[Exercise instructions]: The records should be restated exactly from their first line through the line with "def pvDomStr (s" in it.

[Supplied data]:
-- pv_equiv track=rewrite | github.com/Ogulcan2005/Leren-programmeren | Challenges/assesments/Boodschap_in_boodschap.py | haal_tekst_tussenhaakjes
-- ===== SOURCE A (Python) =====
-- def haal_tekst_tussenhaakjes(text):
--     tussenhaakjes = ''
--     binnen_haakjes = False
--     for character in text:
--         if binnen_haakjes and character != ']':
--             tussenhaakjes += character
--         elif character == '[':
--             binnen_haakjes = True
--         elif character == ']':
--             binnen_haakjes = False
--     return tussenhaakjes
-- ===== SOURCE B (Python) =====
-- def haal_tekst_tussenhaakjes(text):
--     parts = []
--     i = 0
--     n = len(text)
--     while True:
--         o = text.find('[', i)
--         if o == -1:
--             break
--         c = text.find(']', o + 1)
--         if c == -1:
--             parts.append(text[o + 1:])
--             break
--         parts.append(text[o + 1:c])
--         i = c + 1
--     return ''.join(parts)
-- ===== Notes on version B (the rewrite author's own statement) =====
-- stated objective: faster
-- what changed: Replaces the char-by-char boolean-flag loop with a cursor scan that uses str.find to jump to the next '[' and ']' and appends whole slices, joining once at the end.
import Mathlib
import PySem

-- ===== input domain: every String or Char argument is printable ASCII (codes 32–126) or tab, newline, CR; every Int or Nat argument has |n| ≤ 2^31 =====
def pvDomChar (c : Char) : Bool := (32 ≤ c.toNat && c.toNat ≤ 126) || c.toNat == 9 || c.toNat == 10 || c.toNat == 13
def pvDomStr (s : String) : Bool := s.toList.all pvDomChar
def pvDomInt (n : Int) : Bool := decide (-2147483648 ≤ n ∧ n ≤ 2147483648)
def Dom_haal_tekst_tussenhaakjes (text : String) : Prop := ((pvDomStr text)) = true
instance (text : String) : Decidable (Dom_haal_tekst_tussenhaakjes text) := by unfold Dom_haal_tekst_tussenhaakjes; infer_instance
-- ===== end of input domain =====

-- B replaces the char-by-char flag loop with a find-and-slice cursor scan (fewer passes/allocations).
-- ===== PORT A =====
-- flag loop: accumulate chars while inside brackets ('[' opens, ']' closes)
def haal_tekst_tussenhaakjes (text : String) : String :=
  String.mk (text.toList.foldl
    (fun (st : List Char × Bool) (character : Char) =>
      if st.2 ∧ character ≠ ']' then (st.1 ++ [character], st.2)
      else if character = '[' then (st.1, true)
      else if character = ']' then (st.1, false)
      else st)
    ([], false)).1

-- ===== PORT B =====
-- cursor scan: drop to the next '[' (find), take the slice up to the next ']' (find+slice),
-- continue after the ']'; an unclosed '[' takes the remainder.
def pvAltGo : List Char → List Char
  | [] => []
  | c :: rest =>
    if c = '[' then
      let content := rest.takeWhile (· ≠ ']')
      match h : rest.dropWhile (· ≠ ']') with
      | [] => content
      | _ :: tail => content ++ pvAltGo tail
    else pvAltGo rest
termination_by cs => cs.length
decreasing_by
  · simp only [List.length_cons]
    have h1 : (rest.dropWhile (· ≠ ']')).length ≤ rest.length := List.length_dropWhile_le _ _
    rw [h] at h1; simp at h1; omega
  · simp

def haal_tekst_tussenhaakjes_alt (text : String) : String :=
  String.mk (pvAltGo text.toList)

-- ===== PRECONDITION & SPEC =====
def Spec_haal_tekst_tussenhaakjes (text : String) (out : String) : Prop := out = haal_tekst_tussenhaakjes_alt text
instance (text : String) (out : String) : Decidable (Spec_haal_tekst_tussenhaakjes text out) := by unfold Spec_haal_tekst_tussenhaakjes; infer_instance

-- ===== CLAIM (what is proved, stated in full; the proofs are below) =====
def Claim_equal_haal_tekst_tussenhaakjes : Prop := ∀ (text : String), Dom_haal_tekst_tussenhaakjes text → Spec_haal_tekst_tussenhaakjes text (haal_tekst_tussenhaakjes text)

-- ===== LEMMAS AND PROOFS =====

def pvStepA (st : List Char × Bool) (character : Char) : List Char × Bool :=
  if st.2 ∧ character ≠ ']' then (st.1 ++ [character], st.2)
  else if character = '[' then (st.1, true)
  else if character = ']' then (st.1, false)
  else st

-- result of the "inside brackets" state, expressed via B's slices
def pvInside (cs : List Char) : List Char :=
  cs.takeWhile (· ≠ ']') ++
    (match cs.dropWhile (· ≠ ']') with
     | [] => []
     | _ :: tail => pvAltGo tail)

theorem pvStepA_false_open (acc : List Char) : pvStepA (acc, false) '[' = (acc, true) := by
  simp [pvStepA]

theorem pvStepA_false_close (acc : List Char) : pvStepA (acc, false) ']' = (acc, false) := by
  simp [pvStepA]

theorem pvStepA_false_other (acc : List Char) (c : Char) (h1 : c ≠ '[') (h2 : c ≠ ']') :
    pvStepA (acc, false) c = (acc, false) := by
  simp [pvStepA, h1, h2]

theorem pvStepA_true_close (acc : List Char) : pvStepA (acc, true) ']' = (acc, false) := by
  simp [pvStepA]

theorem pvStepA_true_other (acc : List Char) (c : Char) (h : c ≠ ']') :
    pvStepA (acc, true) c = (acc ++ [c], true) := by
  simp [pvStepA, h]

theorem pvAltGo_open (rest : List Char) : pvAltGo ('[' :: rest) = pvInside rest := by
  rw [pvAltGo, pvInside]
  cases h : rest.dropWhile (· ≠ ']')
  · simp [h]
  · simp

theorem pvAltGo_skip (c : Char) (rest : List Char) (h : c ≠ '[') :
    pvAltGo (c :: rest) = pvAltGo rest := by
  rw [pvAltGo]
  simp [h]

theorem pvFold_eq : ∀ (cs : List Char) (acc : List Char),
    (cs.foldl pvStepA (acc, false)).1 = acc ++ pvAltGo cs ∧
    (cs.foldl pvStepA (acc, true)).1 = acc ++ pvInside cs := by
  intro cs
  induction cs with
  | nil => intro acc; simp [pvAltGo, pvInside]
  | cons c rest ih =>
    intro acc
    constructor
    · by_cases hc : c = '['
      · subst hc
        rw [List.foldl_cons, pvStepA_false_open, (ih acc).2, pvAltGo_open]
      · by_cases hc2 : c = ']'
        · subst hc2
          rw [List.foldl_cons, pvStepA_false_close, (ih acc).1,
            pvAltGo_skip _ _ (by decide)]
        · rw [List.foldl_cons, pvStepA_false_other _ _ hc hc2, (ih acc).1,
            pvAltGo_skip _ _ hc]
    · by_cases hc2 : c = ']'
      · subst hc2
        rw [List.foldl_cons, pvStepA_true_close, (ih acc).1, pvInside]
        simp
      · rw [List.foldl_cons, pvStepA_true_other _ _ hc2, (ih (acc ++ [c])).2,
          pvInside, pvInside, List.takeWhile_cons_of_pos (by simpa using hc2),
          List.dropWhile_cons_of_pos (by simpa using hc2)]
        simp

-- ===== VERDICT (by name: the statement is the Claim_ definition above) =====
theorem haal_tekst_tussenhaakjes_spec : Claim_equal_haal_tekst_tussenhaakjes := by
  intro text _
  unfold Spec_haal_tekst_tussenhaakjes haal_tekst_tussenhaakjes haal_tekst_tussenhaakjes_alt
  have h : text.toList.foldl (fun (st : List Char × Bool) (character : Char) =>
      if st.2 ∧ character ≠ ']' then (st.1 ++ [character], st.2)
      else if character = '[' then (st.1, true)
      else if character = ']' then (st.1, false)
      else st) ([], false) = text.toList.foldl pvStepA ([], false) := rfl
  rw [h, (pvFold_eq text.toList []).1]
  simp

[Task result]:
-- pv_equiv track=rewrite | github.com/Ogulcan2005/Leren-programmeren | Challenges/assesments/Boodschap_in_boodschap.py | haal_tekst_tussenhaakjes
-- ===== SOURCE A (Python) =====
-- def haal_tekst_tussenhaakjes(text):
--     tussenhaakjes = ''
--     binnen_haakjes = False
--     for character in text:
--         if binnen_haakjes and character != ']':
--             tussenhaakjes += character
--         elif character == '[':
--             binnen_haakjes = True
--         elif character == ']':
--             binnen_haakjes = False
--     return tussenhaakjes
-- ===== SOURCE B (Python) =====
-- def haal_tekst_tussenhaakjes(text):
--     parts = []
--     i = 0
--     n = len(text)
--     while True:
--         o = text.find('[', i)
--         if o == -1:
--             break
--         c = text.find(']', o + 1)
--         if c == -1:
--             parts.append(text[o + 1:])
--             break
--         parts.append(text[o + 1:c])
--         i = c + 1
--     return ''.join(parts)
-- ===== Notes on version B (the rewrite author's own statement) =====
-- stated objective: faster
-- what changed: Replaces the char-by-char boolean-flag loop with a cursor scan that uses str.find to jump to the next '[' and ']' and appends whole slices, joining once at the end.
import Mathlib
import PySem

-- ===== input domain: every String or Char argument is printable ASCII (codes 32–126) or tab, newline, CR; every Int or Nat argument has |n| ≤ 2^31 =====
def pvDomChar (c : Char) : Bool := (32 ≤ c.toNat && c.toNat ≤ 126) || c.toNat == 9 || c.toNat == 10 || c.toNat == 13
def pvDomStr (s : String) : Bool := s.toList.all pvDomChar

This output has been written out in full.